July 11 (Bloomberg) -- Asian stocks fell this week, the third weekly decline in four, as concern the global recovery will falter caused commodity prices to drop and the yen to strengthen.
BHP Billiton Ltd., the world’s biggest mining company, dropped for a fifth week after copper and oil prices slumped. Honda Motor Co., which makes 51 percent of its revenue in North America, tumbled 10 percent on concern a stronger yen will hurt the value of its overseas revenue. STX Pan Ocean Co. Ltd., South Korea’s biggest bulk carrier, sank 11 percent as shipping rates declined.
The MSCI Asia Pacific Index lost 2.1 percent in the past five days, adding to last week’s 0.8 percent decline. That pared the measure’s record 28 percent in the three months ended June 30 on optimism the global economy is stabilizing.
“The market is finally returning its focus to the present, rather than looking for an eventual recovery,” said Masaru Hamasaki, a Tokyo-based strategist at Toyota Asset Management Co., which oversees $14 billion. “The economic rebound won’t be rapid. Share prices are beginning to reflect that.”

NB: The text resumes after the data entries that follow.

-- pv_equiv track=rewrite | github.com/Tewi/PrefixFreeCodes | Experiments/alternationMeasure.py | EISignatureAndAlternation
-- ===== SOURCE A (Python) =====
-- def EISignatureAndAlternation(W):
--     """Given a list of weights, return the EI signature and the Alternation of the instance recording the result of each comparison performed by Huffman's algorithm or van Leeuwen's algorithm.
--
--     >>> EISignatureAndAlternation([1,1,4])
--     ('EEIEI', 2)
--    """
--
--     if W==[]:
--         return ("",0)
--     elif len(W)==1:
--         return ("E",1)
--     W = sorted(W)
--     i = 0
--     trees = []
--     signature = ""
--     previous = 'E'
--     alternation = 0
--     while i<len(W) or len(trees)>1:
--         if len(trees) == 0 or (i<len(W) and W[i] <= trees[0][0]):
--             left = [W[i]]
--             i += 1
--             signature = signature + "E"
--             previous = 'E'
--         else:
--             left = trees[0]
--             trees = trees[1:]
--             signature = signature + "I"
--             if previous == 'E':
--                 alternation += 1
--             previous = 'I'
--         if len(trees) == 0 or (i<len(W) and W[i] <= trees[0][0]):
--             right = [W[i]]
--             i += 1
--             signature = signature + "E"
--             previous = 'E'
--         else:
--             right = trees[0]
--             trees = trees[1:]
--             signature = signature + "I"
--             if previous == 'E':
--                 alternation += 1
--             previous = 'I'
--         parent = [left[0] + right[0], left,right]
--         trees.append(parent)
--     signature = signature + "I"
--     if previous == 'E':
--         alternation += 1
--     return (signature,alternation)
-- ===== SOURCE B (Python) =====
-- def EISignatureAndAlternation(W):
--     """Re-implementation with Huffman's original single sorted worklist instead of
--     van Leeuwen's two queues: no leaf-vs-tree comparison at selection time -- the two
--     front items of the worklist are always taken (their 'E'/'I' labels are carried in
--     the worklist itself), and the merged node is re-inserted at its sorted position
--     (after all items of weight <= w), found by binary search.  The alternation is
--     counted in a post-pass over the finished signature."""
--     if not W:
--         return ("", 0)
--     if len(W) == 1:
--         return ("E", 1)
--     agenda = [(w, 'E') for w in sorted(W)]
--     sig = []
--     while len(agenda) > 1:
--         (x, cx) = agenda[0]
--         (y, cy) = agenda[1]
--         sig.append(cx)
--         sig.append(cy)
--         del agenda[:2]
--         w = x + y
--         lo, hi = 0, len(agenda)
--         while lo < hi:
--             mid = (lo + hi) // 2
--             if agenda[mid][0] <= w:
--                 lo = mid + 1
--             else:
--                 hi = mid
--         agenda.insert(lo, (w, 'I'))
--     signature = ''.join(sig) + 'I'
--     alternation = sum(1 for a, b in zip(signature, signature[1:])
--                       if a == 'E' and b == 'I')
--     return (signature, alternation)
-- ===== Notes on version B (the rewrite author's own statement) =====
-- stated objective: alternative
-- what changed: B replaces van Leeuwen's two-queue scheme (compare next leaf against front tree at every selection, append merged trees to a FIFO of nested lists) by Huffman's original single sorted worklist: the two front items are always taken unconditionally, their E/I labels live in the worklist, the merged weight is re-inserted at its sorted position found by binary search, and the alternation is counted in a post-pass instead of the in-loop previous/alternation state machine.
import Mathlib
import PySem

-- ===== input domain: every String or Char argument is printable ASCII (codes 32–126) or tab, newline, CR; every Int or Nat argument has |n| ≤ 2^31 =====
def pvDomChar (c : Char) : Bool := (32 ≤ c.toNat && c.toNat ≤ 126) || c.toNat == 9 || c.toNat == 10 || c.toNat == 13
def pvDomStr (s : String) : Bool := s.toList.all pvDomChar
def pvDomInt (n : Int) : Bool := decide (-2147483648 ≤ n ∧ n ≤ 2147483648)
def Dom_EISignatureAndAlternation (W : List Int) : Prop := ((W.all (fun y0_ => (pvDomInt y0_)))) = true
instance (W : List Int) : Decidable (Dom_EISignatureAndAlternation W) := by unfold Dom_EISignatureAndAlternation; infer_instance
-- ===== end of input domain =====

-- B replaces A's two-queue selection (leaf-vs-tree comparison, FIFO of merged trees,
-- in-loop previous/alternation state machine) by Huffman's single sorted worklist with
-- E/I labels and sorted re-insertion, counting the alternation in a post-pass (objective: alternative).

-- ===== PORT A =====
-- A's nested Python lists [w, left, right] / [w] are represented by an explicit tree
-- type carrying the same weight in the head position (only trees[0][0] is ever read).
inductive PTree where
  | leaf : Int → PTree
  | node : Int → PTree → PTree → PTree
deriving DecidableEq, Repr

def PTree.wt : PTree → Int
  | .leaf w => w
  | .node w _ _ => w

-- A's while loop, transliterated (fuel makes the recursion total; it is never exhausted
-- on the top-level call, where fuel = len(W) bounds the number of iterations).
def loopA (fuel : Nat) (W : List Int) (i : Nat) (trees : List PTree)
    (sig : List Char) (prev : Char) (alt : Int) : List Char × Int :=
  match fuel with
  | 0 => (sig ++ ['I'], alt + if prev = 'E' then 1 else 0)
  | fuel + 1 =>
    if i < W.length ∨ trees.length > 1 then
      let s₁ : PTree × Nat × List PTree × List Char × Char × Int :=
        if trees.length = 0 ∨ (i < W.length ∧ W.getD i 0 ≤ (trees.headD (.leaf 0)).wt) then
          (.leaf (W.getD i 0), i + 1, trees, sig ++ ['E'], 'E', alt)
        else
          (trees.headD (.leaf 0), i, trees.tail, sig ++ ['I'], 'I',
            alt + if prev = 'E' then 1 else 0)
      match s₁ with
      | (left, i₁, trees₁, sig₁, prev₁, alt₁) =>
        let s₂ : PTree × Nat × List PTree × List Char × Char × Int :=
          if trees₁.length = 0 ∨ (i₁ < W.length ∧ W.getD i₁ 0 ≤ (trees₁.headD (.leaf 0)).wt) then
            (.leaf (W.getD i₁ 0), i₁ + 1, trees₁, sig₁ ++ ['E'], 'E', alt₁)
          else
            (trees₁.headD (.leaf 0), i₁, trees₁.tail, sig₁ ++ ['I'], 'I',
              alt₁ + if prev₁ = 'E' then 1 else 0)
        match s₂ with
        | (right, i₂, trees₂, sig₂, prev₂, alt₂) =>
          loopA fuel W i₂ (trees₂ ++ [.node (left.wt + right.wt) left right]) sig₂ prev₂ alt₂
    else (sig ++ ['I'], alt + if prev = 'E' then 1 else 0)

def EISignatureAndAlternation (W : List Int) : String × Int :=
  if W = [] then ("", 0)
  else if W.length = 1 then ("E", 1)
  else
    let Ws := PySem.List.sorted W (fun x => x) false
    let r := loopA W.length Ws 0 [] [] 'E' 0
    (String.ofList r.1, r.2)

-- ===== PORT B =====
-- Source B's inner while loop: binary search for the insertion point (indices stay in
-- range, so getD is exact for agenda[mid]; Python's // on the nonnegative lo+hi is Nat division).
-- (fuel = hi - lo at the call site bounds the iterations, making the recursion structural)
def bsearch (rest : List (Int × Char)) (w : Int) (fuel lo hi : Nat) : Nat :=
  match fuel with
  | 0 => lo
  | fuel + 1 =>
    if lo < hi then
      let mid := (lo + hi) / 2
      if (rest.getD mid (0, 'E')).1 ≤ w then bsearch rest w fuel (mid + 1) hi
      else bsearch rest w fuel lo mid
    else lo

The Asian stock benchmark, which plunged by a record last year as the global economy slipped into recession, has now climbed 43 percent since reaching a more than five-year low on March 9. Stocks on the gauge now trade at 22.8 times reported earnings, compared with 15 times at the market trough in March and 14.9 for the U.S.’s Standard & Poor’s 500 Index.
Disappointing Data
Shares of Japanese exporters declined as the yen rose 3.4 percent against the U.S. dollar, the most since the five days through May 15. Honda Motor slumped 10 percent to 2,355 yen. Toyota Motor Corp., which gets about 37 percent of revenue in North America, slipped 5.8 percent to 3,430 yen. Sony Corp., a consumer electronics maker that gets almost half of sales from U.S. and Europe, slid 8.6 percent to 2,230 yen.
Disappointing economic data, including worse-than-expected U.S. unemployment figures on July 2, has fanned investor concern that stock gains had outpaced prospects for an economic recovery.
Japan’s government said on July 8 that machinery orders declined 3 percent in May. Economists had estimated a 2 percent increase. Growth in Japanese bank lending slowed to 2.5 percent last month from a year earlier, compared with 3.3 percent growth in May, the Bank of Japan said on the same day.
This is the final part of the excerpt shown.